Détermination des efforts articulaires exercés au cours de trois types d’élan en barre fixe P. Holvoet 1,2∗ , P. Lacouture 1 , J. Duboy 1 , A. Junqua 1 , G. Bessonnet 3 1 U.M.R. 6630, Laboratoire de métallurgie physique, faculté des sciences de Poitiers, SP2MI, bd 3, téléport 2, BP 179 86960 Poitiers Futuroscope, France ; 2 laboratoire d’études de la motricité humaine, faculté des sciences du sport de Lille II, 9, rue de l’Université, 59790 Ronchin, France ; 3 U.M.R. 861, laboratoire de mécanique des solides, faculté des sciences de Poitiers, SP2MI, bd 3, téléport 2, BP 179 86960 Poitiers Futuroscope, France

Résumé Objectifs – Déterminer l’évolution des efforts actionneurs articulaires développés au cours d’une série d’élans circulaires réalisés à la barre fixe pour exécuter une figure acrobatique complexe appelée « tkatchev ». Matériels et méthodes – La modélisation considère le corps du gymnaste comme une chaîne cinématique ouverte composée de huit segments rigides articulée à un support déformable représentant la barre fixe. La détermination des forces et des moments articulaires s’appuie sur la mise en œuvre du formalisme de Newton– Euler selon une procédure itérative appliquée du segment distal au segment proximal. Résultats – Les efforts de traction aux articulations du membre supérieur augmentent lors des élans standard et accéléré lorsque le gymnaste évolue de 60◦ à 240◦ et atteignent un maximum de deux fois le poids du corps (BW) à 180◦ . Ces efforts s’intensifient (3 BW) à 160◦ , lors de l’élan préparatoire au « tkatchev ». Au cours de cet élan, l’intensité de la force de réaction de la barre est particulièrement élevée lorsque le gymnaste franchit 60◦ , 160◦ et 250◦ (4,5, 6 et 4 BW). Conclusion – La réussite de cette acrobatie nécessite de produire à la hanche et à l’épaule, des moments importants (de −180 à 300 Nm) pour réaliser les actions de fouettés du corps de 125◦ à 160◦ .  2002 Éditions scientifiques et médicales Elsevier SAS barre fixe / dynamique inverse / efforts articulaires / gymnastique

Summary – Joint forces and moments involved in giant swings on the high bar. Aims – Assess the forces and moments of the joints responsible for producing the segmental motions involved in a series of large circling movements culminating in a “tkatchev” release-regrasp skill.

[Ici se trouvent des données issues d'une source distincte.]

-- B's fold computes pvDec and its dict keys collect the groups in first-seen order
theorem pv_stepB_fold (K : List String) :
    ∀ (l : List String) (d : PySem.Dict String (Int × Int)) (acc : List (Int × Int × String))
      (pg : List String),
      d.keys = PySem.Set.ofList pg →
      (∀ g ∈ pg, d.get? g = some ((K.idxOf g : Int), (pg.count g : Int))) →
      PySem.Set.ofList (pg ++ l.map pvGroupOf) <+: K →
      (l.foldl pvStepB (d, acc)).2 = acc ++ pvDec K pg l
      ∧ (l.foldl pvStepB (d, acc)).1.keys = PySem.Set.ofList (pg ++ l.map pvGroupOf) := by
  intro l
  induction l with
  | nil =>
    intro d acc pg hkeys _ _
    simpa [pvDec] using hkeys
  | cons c rest ih =>
    intro d acc pg hkeys hval hpre
    have hsz : d.size = (PySem.Set.ofList pg).length := by
      rw [← hkeys]; simp [PySem.Dict.size, PySem.Dict.keys]
    set g := pvGroupOf c with hg
    have hcnt1 : ∀ g' : String, g' ≠ g → (pg ++ [g]).count g' = pg.count g' := by
      intro g' he
      simp [List.count_append, List.count_singleton, beq_eq_false_iff_ne.mpr (fun h => he h.symm)]
    by_cases hmem : g ∈ pg
    · -- group already seen
      have hget : d.get? g = some ((K.idxOf g : Int), (pg.count g : Int)) := hval g hmem
      have hp : d.getD g ((d.size : Int), 0) = ((K.idxOf g : Int), (pg.count g : Int)) :=
        PySem.Dict.getD_of_get?_eq_some d _ hget
      have hstep : pvStepB (d, acc) c
          = (d.insert g ((K.idxOf g : Int), (pg.count g : Int) + 1),
             acc ++ [((K.idxOf g : Int), (pg.count g : Int), c)]) := by
        simp only [pvStepB, ← hg, hp]
      have hcont : d.contains g = true := by
        rw [PySem.Dict.contains_iff_mem_keys, hkeys, PySem.Set.mem_ofList]; exact hmem
      have hih := ih (d.insert g ((K.idxOf g : Int), (pg.count g : Int) + 1))
        (acc ++ [((K.idxOf g : Int), (pg.count g : Int), c)]) (pg ++ [g]) ?_ ?_ ?_
      · simp only [List.foldl_cons, hstep]
        obtain ⟨h2, h1⟩ := hih
        refine ⟨?_, ?_⟩
        · rw [h2]
          simp only [pvDec, ← hg]
          simp [List.append_assoc]
        · rw [h1]
          simp [← hg, List.append_assoc]
      · rw [PySem.Dict.keys_insert_of_contains _ _ hcont, hkeys,
          PySem.Set.ofList_append_singleton, PySem.Set.add_of_mem]
        rw [PySem.Set.mem_ofList]; exact hmem
      · intro g' hg'
        by_cases he : g' = g
        · subst he
          rw [PySem.Dict.get?_insert_self]
          have hc2 : ((pg ++ [g]).count g : Int) = (pg.count g : Int) + 1 := by
            rw [List.count_append]
            push_cast
            simp
          rw [hc2]
        · rw [PySem.Dict.get?_insert_of_ne d _ he]
          have hmem' : g' ∈ pg := by
            rcases List.mem_append.mp hg' with h | h
            · exact h
            · exact absurd (List.mem_singleton.mp h) he
          rw [hval g' hmem', hcnt1 g' he]
      · have hApp : (pg ++ [g]) ++ rest.map pvGroupOf = pg ++ (c :: rest).map pvGroupOf := by
          simp [← hg, List.append_assoc]
        rw [hApp]; exact hpre
    · -- new group
      have hnotk : d.contains g = false := by
        rw [Bool.eq_false_iff]
        intro hc
        rw [PySem.Dict.contains_iff_mem_keys, hkeys, PySem.Set.mem_ofList] at hc
        exact hmem hc
      have hnone : d.get? g = none := by
        rw [PySem.Dict.get?_eq_none_iff_contains]
        exact hnotk
      have hgno : g ∉ PySem.Set.ofList pg := by
        rw [PySem.Set.mem_ofList]; exact hmem
      -- position of the fresh group: it sits right after ofList pg inside K
      have hprefix1 : PySem.Set.ofList pg ++ [g] <+: K := by
        have e1 : PySem.Set.ofList (pg ++ (c :: rest).map pvGroupOf)
            = PySem.Set.update (PySem.Set.add (PySem.Set.ofList pg) g) (rest.map pvGroupOf) := by
          rw [PySem.Set.ofList_append]
          simp [← hg, PySem.Set.update_cons]
        have e2 : PySem.Set.add (PySem.Set.ofList pg) g = PySem.Set.ofList pg ++ [g] :=
          PySem.Set.add_of_not_mem hgno
        have e3 : (PySem.Set.ofList pg ++ [g]) <+:
            PySem.Set.update (PySem.Set.ofList pg ++ [g]) (rest.map pvGroupOf) := by
          rw [PySem.Set.update_eq_append_filter]
          exact ⟨_, rfl⟩
        refine List.IsPrefix.trans ?_ hpre
        rw [e1, e2]
        exact e3
      have hidx : K.idxOf g = (PySem.Set.ofList pg).length := by
        obtain ⟨t, ht⟩ := hprefix1
        rw [← ht, List.append_assoc, List.idxOf_append, if_neg hgno,
          List.singleton_append, List.idxOf_cons_self]
        simp
      have hcnt : pg.count g = 0 := List.count_eq_zero.mpr hmem
      have hstep : pvStepB (d, acc) c
          = (d.insert g ((K.idxOf g : Int), (0 : Int) + 1),
             acc ++ [((K.idxOf g : Int), (0 : Int), c)]) := by
        simp only [pvStepB, ← hg]
        rw [PySem.Dict.getD_of_get?_eq_none d _ hnone, hsz, hidx]
      have hih := ih (d.insert g ((K.idxOf g : Int), (0 : Int) + 1))
        (acc ++ [((K.idxOf g : Int), (0 : Int), c)]) (pg ++ [g]) ?_ ?_ ?_
      · simp only [List.foldl_cons, hstep]
        obtain ⟨h2, h1⟩ := hih
        refine ⟨?_, ?_⟩
        · rw [h2]
          simp only [pvDec, ← hg, hcnt]
          simp [List.append_assoc]
        · rw [h1]
          simp [← hg, List.append_assoc]
      · rw [PySem.Dict.keys_insert_of_not_contains _ _ hnotk, hkeys,
          PySem.Set.ofList_append_singleton, PySem.Set.add_of_not_mem hgno]
      · intro g' hg'
        by_cases he : g' = g
        · subst he
          rw [PySem.Dict.get?_insert_self]
          have hc2 : ((pg ++ [g]).count g : Int) = 1 := by
            rw [List.count_append, hcnt]
            push_cast
            simp
          rw [hc2]
          norm_num
        · rw [PySem.Dict.get?_insert_of_ne d _ he]
          have hmem' : g' ∈ pg := by
            rcases List.mem_append.mp hg' with h | h
            · exact h
            · exact absurd (List.mem_singleton.mp h) he
          rw [hval g' hmem', hcnt1 g' he]
      · have hApp : (pg ++ [g]) ++ rest.map pvGroupOf = pg ++ (c :: rest).map pvGroupOf := by
          simp [← hg, List.append_assoc]
        rw [hApp]; exact hpre

-- the per-group filter of B's decorated list is the enumerated group block
theorem pv_pvDec_filter (K : List String) :
    ∀ (l pg : List String) (g : String),
      (pvDec K pg l).filter (fun t => pvGroupOf t.2.2 == g)
        = (PySem.List.enumerate (l.filter (fun c => pvGroupOf c == g)) (pg.count g)).map
            (fun rc => ((K.idxOf g : Int), rc.1, rc.2)) := by
  intro l
  induction l with
  | nil => intro pg g; simp [pvDec, PySem.List.enumerate]
  | cons c rest ih =>
    intro pg g
    simp only [pvDec, List.filter_cons]
    by_cases hc : pvGroupOf c = g
    · subst hc
      simp only [beq_self_eq_true, if_pos]
      rw [PySem.List.enumerate_cons, List.map_cons]
      have hcnt : ((pg ++ [pvGroupOf c]).count (pvGroupOf c) : Int) = (pg.count (pvGroupOf c) : Int) + 1 := by
        simp [List.count_append]
      rw [ih (pg ++ [pvGroupOf c]) (pvGroupOf c), hcnt]
    · have hb : (pvGroupOf c == g) = false := beq_eq_false_iff_ne.mpr hc
      simp only [hb, Bool.false_eq_true, if_false]
      rw [ih (pg ++ [pvGroupOf c]) g]
      have : (pg ++ [pvGroupOf c]).count g = pg.count g := by
        simp [List.count_append, List.count_singleton, beq_eq_false_iff_ne.mpr hc]
      rw [this]

theorem pv_mem_enum_take {α : Type} {xs : List α} {m : Nat} {rc : Int × α}
    (h : rc ∈ (PySem.List.enumerate xs 0).take m) : 0 ≤ rc.1 ∧ rc.1 < (m : Int) := by
  obtain ⟨k, hk, heq⟩ := List.mem_iff_getElem.mp h
  have hk0 := hk
  rw [List.length_take] at hk0
  have hkm : k < m := lt_of_lt_of_le hk0 (min_le_left _ _)
  rw [List.getElem_take, PySem.List.getElem_enumerate] at heq
  subst heq
  constructor <;> simp <;> omega

theorem pv_mem_enum_drop {α : Type} {xs : List α} {m : Nat} {rc : Int × α}
    (h : rc ∈ (PySem.List.enumerate xs 0).drop m) : (m : Int) ≤ rc.1 := by
  obtain ⟨k, hk, heq⟩ := List.mem_iff_getElem.mp h
  rw [List.getElem_drop, PySem.List.getElem_enumerate] at heq
  subst heq
  simp

theorem pv_mem_F_take {clean : List String} {i : Int} {g : String} {m : Nat}
    {t : Int × Int × String} (h : t ∈ (pvF clean i g).take m) :
    t.1 = i ∧ 0 ≤ t.2.1 ∧ t.2.1 < (m : Int) := by
  rw [pvF, ← List.map_take] at h
  obtain ⟨rc, hrc, heq⟩ := List.mem_map.mp h
  obtain ⟨h1, h2⟩ := pv_mem_enum_take hrc
  subst heq
  exact ⟨rfl, h1, h2⟩

theorem pv_mem_F_drop {clean : List String} {i : Int} {g : String} {m : Nat}
    {t : Int × Int × String} (h : t ∈ (pvF clean i g).drop m) :
    t.1 = i ∧ (m : Int) ≤ t.2.1 := by
  rw [pvF, ← List.map_drop] at h
  obtain ⟨rc, hrc, heq⟩ := List.mem_map.mp h
  have h1 := pv_mem_enum_drop hrc
  subst heq
  exact ⟨rfl, h1⟩

theorem pv_pairwise_F {clean : List String} {i : Int} {g : String} :
    (pvF clean i g).Pairwise (fun a b => a.2.1 < b.2.1) := by
  rw [pvF]
  rw [List.pairwise_map]
  exact PySem.List.pairwise_lt_enumerate _ 0

theorem pv_mem_enum_bounds {α : Type} {xs : List α} {p : Int × α}
    (h : p ∈ PySem.List.enumerate xs 0) : 0 ≤ p.1 ∧ p.1 < (xs.length : Int) := by
  obtain ⟨k, hk, heq⟩ := (PySem.List.mem_enumerate_iff xs 0 p).mp h
  subst heq
  constructor <;> simp <;> omega

theorem pv_sorted2_lex {α : Type} (xs : List α) (k1 k2 : α → Int) :
    PySem.List.sorted2 xs k1 k2 = PySem.List.sorted xs (fun x => toLex (k1 x, k2 x)) := by
  rw [PySem.List.sorted_eq_foldl_insertBy]
  unfold PySem.List.sorted2
  simp only [if_neg (by decide : ¬ (false = true))]
  congr 1
  funext acc x
  congr 1
  funext a b
  by_cases h1 : k1 a < k1 b <;> by_cases h2 : k1 b < k1 a <;> by_cases h3 : k2 a < k2 b <;>
    simp [h1, h2, h3, Prod.Lex.toLex_lt_toLex] <;> omega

Methods – A planar eight-link kinematic chain was considered. The Newton–Euler formalism was used to determine the forces and moments involved in the moving kinematic chain. The dynamic model was formulated using a recursive formulation of joint velocities and accelerations from the distal segment to the proximal one. Results – During the standard and accelerated giant swings, the tensile forces increased as the gymnast turn from 60◦ to 240◦ and reached a maximum of two bodyweight (BW) for the upper limb joints at the lower vertical (180◦ ). This maximal value was 3 BW at 160◦ during the swing in preparation to the “tkatchev”. The magnitude of the components of the bar reaction reached largest values (4.5, 6 and 4 BW) when the gymnast turn at 60◦ , 160◦ and 250◦ during the preparatory swing. Conclusion – Compared to the other ones, this last swing required at the hip and shoulder joints, larger values of moment ranging from −200 to 300 Nm when the body turn from 125◦ to 160◦ .  2002 Éditions scientifiques et médicales Elsevier SAS gymnastic / high bar / inverse dynamic / joint forces

∗ Correspondance et tirés à part.

Adresse e-mail : [email protected] (P. Holvoet).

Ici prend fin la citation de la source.